» Problem to work on
Below are some records. Reproduce them exactly from their first line through the line with "import PySem", inclusive.

» Records for processing
-- pv_equiv track=rewrite | github.com/SeadexGmbH/essentials | cfg/scripts/generate_SXE_ENHANCED_ENUM_SELECT_x.py | generate_enhanced_enum_select
-- ===== SOURCE A (Python) =====
-- def generate_enhanced_enum_select(_number):
--     result = []
--     for i in range(1, _number + 1):
--         values = ', '.join([f'_val_{j}' for j in range(1, i + 1)])
--         index = ', '.join([str(j-1) for j in range(1, i + 1)])
--         macro = f'#define SXE_ENHANCED_ENUM_SELECT_{i + 1}( _name, {values} ) SXE_ENHANCED_ENUM_IMPL( _name, ( {index} ), ( {values} ) )'
--         result.append(macro)
--     return result
-- ===== SOURCE B (Python) =====
-- def generate_enhanced_enum_select(_number):
--     result = []
--     vals = []
--     idxs = []
--     for i in range(1, _number + 1):
--         vals.append(f'_val_{i}')
--         idxs.append(str(i - 1))
--         values = ', '.join(vals)
--         index = ', '.join(idxs)
--         result.append(f'#define SXE_ENHANCED_ENUM_SELECT_{i + 1}( _name, {values} ) SXE_ENHANCED_ENUM_IMPL( _name, ( {index} ), ( {values} ) )')
--     return result
-- ===== Notes on version B (the rewrite author's own statement) =====
-- stated objective: faster
-- what changed: B carries the value/index token lists as accumulators across iterations instead of rebuilding both lists from range(1, i+1) at every step, turning the nested per-iteration recomputation into a single incremental pass.
import Mathlib
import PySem

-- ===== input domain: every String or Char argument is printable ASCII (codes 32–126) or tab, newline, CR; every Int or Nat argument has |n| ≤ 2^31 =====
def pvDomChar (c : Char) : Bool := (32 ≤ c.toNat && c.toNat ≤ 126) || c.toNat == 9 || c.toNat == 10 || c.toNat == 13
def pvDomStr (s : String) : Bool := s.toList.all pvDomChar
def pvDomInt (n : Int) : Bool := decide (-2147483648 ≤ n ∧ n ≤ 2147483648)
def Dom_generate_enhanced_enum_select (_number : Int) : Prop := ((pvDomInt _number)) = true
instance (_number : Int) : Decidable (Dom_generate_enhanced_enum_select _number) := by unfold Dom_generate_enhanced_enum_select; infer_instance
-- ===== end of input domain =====

-- B replaces A's per-iteration rebuild of both token lists from range(1, i+1) by two
-- accumulator lists carried across the loop (one incremental pass; objective: faster).

-- ===== PORT A =====
-- A's loop body: rebuild values/index token lists from range(1, i+1), join, append macro.
def pvAStep (result : List String) (i : Int) : List String :=
  let values := PySem.Str.join ", " ((PySem.List.pyRange 1 (i + 1)).map (fun j => "_val_" ++ PySem.Int.toStr j))
  let index := PySem.Str.join ", " ((PySem.List.pyRange 1 (i + 1)).map (fun j => PySem.Int.toStr (j - 1)))
  result ++ ["#define SXE_ENHANCED_ENUM_SELECT_" ++ PySem.Int.toStr (i + 1) ++ "( _name, " ++ values ++ " ) SXE_ENHANCED_ENUM_IMPL( _name, ( " ++ index ++ " ), ( " ++ values ++ " ) )"]

def generate_enhanced_enum_select (_number : Int) : List String :=
  (PySem.List.pyRange 1 (_number + 1)).foldl pvAStep []

-- ===== PORT B =====
-- B's loop body over state (vals, idxs, result): append the new tokens, join the accumulators.
def pvBStep (st : List String × List String × List String) (i : Int) : List String × List String × List String :=
  let vals := st.1 ++ ["_val_" ++ PySem.Int.toStr i]
  let idxs := st.2.1 ++ [PySem.Int.toStr (i - 1)]
  let values := PySem.Str.join ", " vals
  let index := PySem.Str.join ", " idxs
  (vals, idxs, st.2.2 ++ ["#define SXE_ENHANCED_ENUM_SELECT_" ++ PySem.Int.toStr (i + 1) ++ "( _name, " ++ values ++ " ) SXE_ENHANCED_ENUM_IMPL( _name, ( " ++ index ++ " ), ( " ++ values ++ " ) )"])

def generate_enhanced_enum_select_alt (_number : Int) : List String :=
  ((PySem.List.pyRange 1 (_number + 1)).foldl pvBStep ([], [], [])).2.2

-- ===== PRECONDITION & SPEC =====
def Spec_generate_enhanced_enum_select (_number : Int) (out : List String) : Prop := out = generate_enhanced_enum_select_alt _number
instance (_number : Int) (out : List String) : Decidable (Spec_generate_enhanced_enum_select _number out) := by unfold Spec_generate_enhanced_enum_select; infer_instance

-- ===== CLAIM (what is proved, stated in full; the proofs are below) =====
def Claim_equal_generate_enhanced_enum_select : Prop := ∀ (_number : Int), Dom_generate_enhanced_enum_select _number → Spec_generate_enhanced_enum_select _number (generate_enhanced_enum_select _number)

-- ===== LEMMAS AND PROOFS =====

-- Invariant: after processing range(1, m+1), B's accumulators are exactly the token
-- lists A would rebuild, and B's result component equals A's accumulated result.
theorem pv_loop_inv (m : Nat) :
    (PySem.List.pyRange 1 ((m : Int) + 1)).foldl pvBStep ([], [], []) =
      ((PySem.List.pyRange 1 ((m : Int) + 1)).map (fun j => "_val_" ++ PySem.Int.toStr j),
       (PySem.List.pyRange 1 ((m : Int) + 1)).map (fun j => PySem.Int.toStr (j - 1)),
       (PySem.List.pyRange 1 ((m : Int) + 1)).foldl pvAStep []) := by
  induction m with
  | zero =>
      rw [PySem.List.pyRange_one_eq_nil (by omega)]
      rfl
  | succ k ih =>
      have h : (1 : Int) ≤ (k : Int) + 1 := by omega
      have hr : PySem.List.pyRange 1 ((k : Int) + 1 + 1) =
          PySem.List.pyRange 1 ((k : Int) + 1) ++ [(k : Int) + 1] :=
        PySem.List.pyRange_one_succ_right h
      push_cast
      rw [hr, List.foldl_append, List.foldl_append, List.map_append, List.map_append, ih]
      simp only [List.foldl_cons, List.foldl_nil, List.map_cons, List.map_nil]
      show pvBStep _ _ = _
      simp only [pvBStep, pvAStep, hr, List.map_append, List.map_cons, List.map_nil]

theorem generate_enhanced_enum_select_eq (n : Int) :
    generate_enhanced_enum_select n = generate_enhanced_enum_select_alt n := by
  by_cases hn : n ≤ 0
  · unfold generate_enhanced_enum_select generate_enhanced_enum_select_alt
    rw [PySem.List.pyRange_one_eq_nil (by omega)]
    rfl
  · obtain ⟨m, hm⟩ : ∃ m : Nat, n = (m : Int) := ⟨n.toNat, by omega⟩
    subst hm
    unfold generate_enhanced_enum_select generate_enhanced_enum_select_alt
    rw [pv_loop_inv m]

-- ===== VERDICT (by name: the statement is the Claim_ definition above) =====
theorem generate_enhanced_enum_select_spec : Claim_equal_generate_enhanced_enum_select := by
  intro n _
  unfold Spec_generate_enhanced_enum_select
  exact generate_enhanced_enum_select_eq n
theorem pv_runs_filter (zones : List Int) (L M : Int) (hL : 1 ≤ L) (k c : Int)
    (hc0 : 0 ≤ c) (hck : c ≤ k) (hkn : k ≤ (zones.length : Int))
    (hrun : ∀ j, k - c ≤ j → j < k → pvGood zones M j = true)
    (hleft : c = k ∨ pvGood zones M (k - c - 1) = false)
    (hkcut : ∀ s, 0 ≤ s → s + L ≤ (zones.length : Int) → pvWin zones L M s = true →
      ¬ (s ≤ k ∧ k < s + L)) :
    (PySem.List.pyRange (k - c) k 1).filter
        (fun i => pvP zones L M ((zones.length : Int) - L + 1) i)
      = if L ≤ c then PySem.List.pyRange (k - c) k 1 else [] := by
  by_cases hLc : L ≤ c
  · rw [if_pos hLc]
    apply List.filter_eq_self.mpr
    intro i hi
    rw [PySem.List.mem_pyRange_one] at hi
    rw [pvP_iff]
    refine ⟨min i (k - L), by omega, by omega, ?_, by omega, by omega⟩
    rw [pvWin_iff]
    intro j h1 h2
    exact hrun j (by omega) (by omega)
  · rw [if_neg hLc]
    apply List.filter_eq_nil_iff.mpr
    intro i hi
    rw [PySem.List.mem_pyRange_one] at hi
    rw [← Bool.not_eq_true] at *
    rw [pvP_iff]
    rintro ⟨s, hs0, hsm, hws, hsi, his⟩
    have hgood := (pvWin_iff zones L M s).mp hws
    have hcut := hkcut s hs0 (by omega) hws
    have hsLk : s + L ≤ k := by omega
    have hsge : k - c ≤ s := by
      by_contra hlt
      have hg : pvGood zones M (k - c - 1) = true := hgood (k - c - 1) (by omega) (by omega)
      rcases hleft with h | h
      · omega
      · exact h hg
    omega

theorem pv_B_fold (zones : List Int) (L M : Int) (hL : 1 ≤ L) :
    ∀ (k : Nat), k ≤ zones.length →
    ∃ c : Nat, c ≤ k ∧
      (∀ j : Int, (k : Int) - c ≤ j → j < (k : Int) → pvGood zones M j = true) ∧
      (c = k ∨ pvGood zones M ((k : Int) - c - 1) = false) ∧
      (PySem.List.enumerate (zones.take k) 0).foldl
        (fun (s : List Int × Int) p =>
          if M < p.2 then (s.1, s.2 + 1)
          else
            (if L ≤ s.2 then s.1 ++ PySem.List.pyRange (p.1 - s.2) p.1 1 else s.1, 0))
        ([], 0)
      = ((PySem.List.pyRange 0 ((k : Int) - c) 1).filter
          (fun i => pvP zones L M ((zones.length : Int) - L + 1) i), (c : Int)) := by
  intro k
  induction k with
  | zero =>
    intro _
    refine ⟨0, le_refl _, by intro j h1 h2; omega, Or.inl rfl, ?_⟩
    simp [PySem.List.enumerate_nil]
  | succ k ih =>
    intro hk1
    obtain ⟨c, hck, hrun, hleft, hfold⟩ := ih (by omega)
    have hklen : k < zones.length := by omega
    have htake : zones.take (k + 1) = zones.take k ++ [zones[k]] := by
      rw [List.take_succ, List.getElem?_eq_getElem hklen]
      rfl
    rw [htake, PySem.List.enumerate_append, List.foldl_append, hfold]
    rw [List.length_take, min_eq_left (by omega)]
    simp only [PySem.List.enumerate_cons, PySem.List.enumerate_nil, List.foldl_cons,
      List.foldl_nil, zero_add]
    have hgk : pvGood zones M (k : Int) = (decide (M < zones[k])) := by
      unfold pvGood
      have : ((k : Int)).toNat = k := by omega
      rw [this, List.getD_eq_getElem zones 0 hklen]
    by_cases hz : M < zones[k]
    · refine ⟨c + 1, by omega, ?_, ?_, ?_⟩
      · intro j h1 h2
        push_cast at h1 h2
        by_cases hjk : j < (k : Int)
        · exact hrun j (by omega) hjk
        · have : j = (k : Int) := by omega
          rw [this, hgk]
          simpa using hz
      · rcases hleft with h | h
        · left; omega
        · right
          have he : ((k + 1 : Nat) : Int) - ((c + 1 : Nat) : Int) - 1 = (k : Int) - (c : Int) - 1 := by
            push_cast; ring
          rw [he]
          exact h
      · rw [if_pos hz]
        push_cast
        have he : (k : Int) + 1 - ((c : Int) + 1) = (k : Int) - (c : Int) := by ring
        rw [he]
    · -- run ends at k
      refine ⟨0, by omega, by intro j h1 h2; push_cast at h1 h2; omega, Or.inr ?_, ?_⟩
      · have he : ((k + 1 : Nat) : Int) - ((0 : Nat) : Int) - 1 = (k : Int) := by push_cast; ring
        rw [he, hgk]
        simpa using hz
      · rw [if_neg hz]
        have hgkf : pvGood zones M (k : Int) = false := by rw [hgk]; simpa using hz
        have hcut : ∀ s, 0 ≤ s → s + L ≤ (zones.length : Int) → pvWin zones L M s = true →
            ¬ (s ≤ (k : Int) ∧ (k : Int) < s + L) := by
          rintro s hs0 hsn hws ⟨h1, h2⟩
          have := (pvWin_iff zones L M s).mp hws (k : Int) h1 h2
          rw [hgkf] at this
          exact absurd this (by simp)
        have hrange : PySem.List.pyRange 0 ((k : Int) + 1) 1
            = PySem.List.pyRange 0 ((k : Int) - c) 1 ++ PySem.List.pyRange ((k : Int) - c) (k : Int) 1
              ++ [(k : Int)] := by
          rw [PySem.List.pyRange_one_succ_right (by positivity),
              PySem.List.pyRange_one_append 0 ((k : Int) - c) (k : Int) (by omega) (by omega)]
        have hPk : pvP zones L M ((zones.length : Int) - L + 1) (k : Int) = false := by
          rw [← Bool.not_eq_true, pvP_iff]
          rintro ⟨s, hs0, hsm, hws, hsk, hks⟩
          exact hcut s hs0 (by omega) hws ⟨hsk, hks⟩
        have hmid := pv_runs_filter zones L M hL (k : Int) (c : Int) (by positivity) (by omega)
          (by omega) hrun (hleft.imp (fun h => by exact_mod_cast h) id) hcut
        rw [Prod.mk.injEq]
        refine ⟨?_, by simp⟩
        by_cases hLc : L ≤ (c : Int)
        · rw [if_pos hLc]
          push_cast
          rw [sub_zero, hrange, List.filter_append, List.filter_append, hmid, if_pos hLc]
          simp [List.filter_cons, hPk, List.append_assoc]
        · rw [if_neg hLc]
          push_cast
          rw [sub_zero, hrange, List.filter_append, List.filter_append, hmid, if_neg hLc]
          simp [List.filter_cons, hPk]

-- ===== glue =====

theorem pv_foldl_const {α β : Type} (l : List β) (f : α → β → α) (init : α)
    (h : ∀ acc x, x ∈ l → f acc x = acc) : l.foldl f init = init := by
  induction l generalizing init with
  | nil => rfl
  | cons a t ih =>
    rw [List.foldl_cons, h init a (by simp)]
    exact ih init (fun acc x hx => h acc x (by simp [hx]))

theorem pv_A_nonpos (zones : List Int) (L M : Int) (hL : L ≤ 0) :
    none_within_zone_py zones L M = [] := by
  simp only [none_within_zone_py]
  show (PySem.List.pyRange 0 ((zones.length : Int) - L + 1) 1).foldl
      (fun result start =>
        if (PySem.List.slice zones (some start) (some (start + L))).all
            (fun z => decide (M < z)) then
          (PySem.List.pyRange start (start + L) 1).foldl
            (fun res i => if res.contains i then res else res ++ [i]) result
        else result) [] = _
  apply pv_foldl_const
  intro acc start _
  have hnil : PySem.List.pyRange start (start + L) 1 = [] :=
    PySem.List.pyRange_one_eq_nil (by omega)
  rw [hnil]
  simp

theorem main_eq (zones : List Int) (L M : Int) :
    none_within_zone_py zones L M = none_within_zone_py_alt zones L M := by
  by_cases hL : L ≤ 0
  · rw [pv_A_nonpos zones L M hL]
    unfold none_within_zone_py_alt
    rw [if_pos hL]
  · have hL1 : 1 ≤ L := by omega
    have hA : none_within_zone_py zones L M
        = (PySem.List.pyRange 0 (zones.length : Int) 1).filter
            (fun i => pvP zones L M ((zones.length : Int) - L + 1) i) := by
      simp only [none_within_zone_py]
      show (PySem.List.pyRange 0 ((zones.length : Int) - L + 1) 1).foldl
          (fun result start =>
            if (PySem.List.slice zones (some start) (some (start + L))).all
                (fun z => decide (M < z)) then
              (PySem.List.pyRange start (start + L) 1).foldl
                (fun res i => if res.contains i then res else res ++ [i]) result
            else result) [] = _
      rw [pv_pyRange_toNat ((zones.length : Int) - L + 1)]
      have := pv_A_fold zones L M hL1 ((zones.length : Int) - L + 1).toNat (by omega)
      rw [this]
      apply List.filter_congr
      intro i _
      rw [pvP_toNat]
    obtain ⟨c, hck, hrun, hleft, hfold⟩ := pv_B_fold zones L M hL1 zones.length (le_refl _)
    rw [List.take_length] at hfold
    have hcut : ∀ s, 0 ≤ s → s + L ≤ (zones.length : Int) → pvWin zones L M s = true →
        ¬ (s ≤ (zones.length : Int) ∧ (zones.length : Int) < s + L) := by
      rintro s _ hsn _ ⟨_, h2⟩
      omega
    have hmid := pv_runs_filter zones L M hL1 (zones.length : Int) (c : Int)
      (by positivity) (by exact_mod_cast hck) (le_refl _) hrun
      (hleft.imp (fun h => by exact_mod_cast h) id) hcut
    have hsplit : (PySem.List.pyRange 0 (zones.length : Int) 1).filter
          (fun i => pvP zones L M ((zones.length : Int) - L + 1) i)
        = (PySem.List.pyRange 0 ((zones.length : Int) - c) 1).filter
            (fun i => pvP zones L M ((zones.length : Int) - L + 1) i)
          ++ (if L ≤ (c : Int) then PySem.List.pyRange ((zones.length : Int) - c) (zones.length : Int) 1 else []) := by
      rw [PySem.List.pyRange_one_append 0 ((zones.length : Int) - c) (zones.length : Int)
        (by omega) (by omega), List.filter_append, hmid]
    unfold none_within_zone_py_alt
    rw [if_neg hL, hfold]
    by_cases hLc : L ≤ (c : Int)
    · rw [if_pos hLc]
      rw [hA, hsplit, if_pos hLc]
    · rw [if_neg hLc]
      rw [hA, hsplit, if_neg hLc]
      simp

-- ===== VERDICT (by name: the statement is the Claim_ definition above) =====
theorem none_within_zone_py_spec : Claim_equal_none_within_zone_py := by
  intro zones L M _
  unfold Spec_none_within_zone_py
  exact main_eq zones L M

» Task solution
-- pv_equiv track=rewrite | github.com/SeadexGmbH/essentials | cfg/scripts/generate_SXE_ENHANCED_ENUM_SELECT_x.py | generate_enhanced_enum_select
-- ===== SOURCE A (Python) =====
-- def generate_enhanced_enum_select(_number):
--     result = []
--     for i in range(1, _number + 1):
--         values = ', '.join([f'_val_{j}' for j in range(1, i + 1)])
--         index = ', '.join([str(j-1) for j in range(1, i + 1)])
--         macro = f'#define SXE_ENHANCED_ENUM_SELECT_{i + 1}( _name, {values} ) SXE_ENHANCED_ENUM_IMPL( _name, ( {index} ), ( {values} ) )'
--         result.append(macro)
--     return result
-- ===== SOURCE B (Python) =====
-- def generate_enhanced_enum_select(_number):
--     result = []
--     vals = []
--     idxs = []
--     for i in range(1, _number + 1):
--         vals.append(f'_val_{i}')
--         idxs.append(str(i - 1))
--         values = ', '.join(vals)
--         index = ', '.join(idxs)
--         result.append(f'#define SXE_ENHANCED_ENUM_SELECT_{i + 1}( _name, {values} ) SXE_ENHANCED_ENUM_IMPL( _name, ( {index} ), ( {values} ) )')
--     return result
-- ===== Notes on version B (the rewrite author's own statement) =====
-- stated objective: faster
-- what changed: B carries the value/index token lists as accumulators across iterations instead of rebuilding both lists from range(1, i+1) at every step, turning the nested per-iteration recomputation into a single incremental pass.
import Mathlib
import PySem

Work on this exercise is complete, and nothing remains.